Exercise requirements: Your output should be the lines of the data that follow, reproduced exactly from the first through the line bearing "temp_double = two_digits%10".

Records for this exercise:

-- pv_equiv track=rewrite | github.com/dorshamo/MLM | HW/hw1/HW1_Q2.py | double_dig_num
-- ===== SOURCE A (Python) =====
-- def double_dig_num(num):
--     temp_double = 0
--     double = 0
-- #while loop that take the two first number to check if thay are the same and every time move one digit left.
--     while num > 9:
--           two_digits = num%100
-- #if statement to check if the two numbers equal and save the digit.
--           if two_digits%11 == 0:
--              temp_double = two_digits%10
-- #if statement to take the bigest number that as double.
--              if temp_double > double:
--                  double = temp_double
-- #divides the number by 10 to seperate it from the unit digit.
--           num//=10
-- #return the bigest double.
--     return double
-- ===== SOURCE B (Python) =====
-- def double_dig_num(num):
--     if num <= 9:
--         return 0
--     rest = num // 10
--     cand = num % 10 if num % 10 == rest % 10 else 0
--     return max(cand, double_dig_num(rest))
-- ===== Notes on version B (the rewrite author's own statement) =====
-- stated objective: simpler
-- what changed: Replaces A's iterative while-loop with temp_double/double accumulator state and the %100 %11 divisibility trick by a direct structural recursion on num//10 that compares the two lowest digits and folds with max.
import Mathlib
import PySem

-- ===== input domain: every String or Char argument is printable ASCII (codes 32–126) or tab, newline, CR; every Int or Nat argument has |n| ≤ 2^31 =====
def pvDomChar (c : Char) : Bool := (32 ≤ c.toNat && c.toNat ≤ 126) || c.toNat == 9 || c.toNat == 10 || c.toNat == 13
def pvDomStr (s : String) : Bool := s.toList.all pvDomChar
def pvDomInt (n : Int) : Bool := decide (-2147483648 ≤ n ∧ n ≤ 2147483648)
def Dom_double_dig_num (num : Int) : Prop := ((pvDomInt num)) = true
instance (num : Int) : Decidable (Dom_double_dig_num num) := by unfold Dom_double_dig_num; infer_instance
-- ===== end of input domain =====

-- B replaces A's while-loop with accumulator state by a direct recursion on num//10 folded with max (objective: simpler).

-- ===== PORT A =====
-- the while-loop of A, with its two mutable accumulators temp_double and double
def double_dig_num_go (num temp_double double : Int) : Int :=
  if 9 < num then
    let two_digits := PySem.Int.mod num 100
    if PySem.Int.mod two_digits 11 = 0 then
      let t := PySem.Int.mod two_digits 10
      double_dig_num_go (PySem.Int.floordiv num 10) t (if t > double then t else double)
    else
      double_dig_num_go (PySem.Int.floordiv num 10) temp_double double
  else double
termination_by num.toNat
decreasing_by
  all_goals
    simp only [PySem.Int.floordiv_eq_ediv_of_pos (by norm_num : (0:Int) < 10)]
    omega

def double_dig_num (num : Int) : Int := double_dig_num_go num 0 0

-- ===== PORT B =====
def double_dig_num_alt (num : Int) : Int :=
  if num ≤ 9 then 0
  else
    let rest := PySem.Int.floordiv num 10
    let cand := if PySem.Int.mod num 10 = PySem.Int.mod rest 10 then PySem.Int.mod num 10 else 0
    max cand (double_dig_num_alt rest)
termination_by num.toNat
decreasing_by
  simp only [PySem.Int.floordiv_eq_ediv_of_pos (by norm_num : (0:Int) < 10)]
  omega

-- ===== PRECONDITION & SPEC =====
def Spec_double_dig_num (num : Int) (out : Int) : Prop := out = double_dig_num_alt num
instance (num : Int) (out : Int) : Decidable (Spec_double_dig_num num out) := by unfold Spec_double_dig_num; infer_instance

-- ===== CLAIM (what is proved, stated in full; the proofs are below) =====
def Claim_equal_double_dig_num : Prop := ∀ (num : Int), Dom_double_dig_num num → Spec_double_dig_num num (double_dig_num num)

-- ===== LEMMAS AND PROOFS =====
theorem double_dig_num_go_eq (num temp_double double : Int) (hd : 0 ≤ double) :
    double_dig_num_go num temp_double double = max double (double_dig_num_alt num) := by
  by_cases h : 9 < num
  · have h10 : (0:Int) < 10 := by norm_num
    have h100 : (0:Int) < 100 := by norm_num
    have h11 : (0:Int) < 11 := by norm_num
    rw [double_dig_num_go, double_dig_num_alt]
    simp only [if_pos h, if_neg (by omega : ¬ num ≤ 9),
      PySem.Int.mod_eq_emod_of_pos h10, PySem.Int.mod_eq_emod_of_pos h100,
      PySem.Int.mod_eq_emod_of_pos h11, PySem.Int.floordiv_eq_ediv_of_pos h10]
    have e1 : num % 100 = 10 * (num / 10 % 10) + num % 10 := by omega
    have hcond : num % 100 % 11 = 0 ↔ num % 10 = num / 10 % 10 := by omega
    have ht : num % 100 % 10 = num % 10 := by omega
    by_cases hc : num % 100 % 11 = 0
    · rw [if_pos hc, if_pos (hcond.mp hc)]
      have hd' : 0 ≤ if num % 100 % 10 > double then num % 100 % 10 else double := by
        split_ifs <;> omega
      rw [double_dig_num_go_eq _ _ _ hd', ht]
      by_cases h1 : num % 10 > double
      · rw [if_pos h1]; omega
      · rw [if_neg h1]; omega
    · rw [if_neg hc, if_neg (fun he => hc (hcond.mpr he))]
      rw [double_dig_num_go_eq _ _ _ hd]
      omega
  · rw [double_dig_num_go, double_dig_num_alt, if_neg h, if_pos (by omega : num ≤ 9)]
    omega
termination_by num.toNat
decreasing_by
  all_goals omega

theorem double_dig_num_alt_nonneg (num : Int) : 0 ≤ double_dig_num_alt num := by
  rw [double_dig_num_alt]
  by_cases h : num ≤ 9
  · rw [if_pos h]
  · rw [if_neg h]
    have h10 : (0:Int) < 10 := by norm_num
    have := double_dig_num_alt_nonneg (PySem.Int.floordiv num 10)
    exact le_trans this (le_max_right _ _)
termination_by num.toNat
decreasing_by
  simp only [PySem.Int.floordiv_eq_ediv_of_pos (by norm_num : (0:Int) < 10)]
  omega

-- ===== VERDICT (by name: the statement is the Claim_ definition above) =====
theorem double_dig_num_spec : Claim_equal_double_dig_num := by
  intro num _
  unfold Spec_double_dig_num double_dig_num
  rw [double_dig_num_go_eq num 0 0 le_rfl]
  exact max_eq_right (double_dig_num_alt_nonneg num)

Response to this exercise:
-- pv_equiv track=rewrite | github.com/dorshamo/MLM | HW/hw1/HW1_Q2.py | double_dig_num
-- ===== SOURCE A (Python) =====
-- def double_dig_num(num):
--     temp_double = 0
--     double = 0
-- #while loop that take the two first number to check if thay are the same and every time move one digit left.
--     while num > 9:
--           two_digits = num%100
-- #if statement to check if the two numbers equal and save the digit.
--           if two_digits%11 == 0:
--              temp_double = two_digits%10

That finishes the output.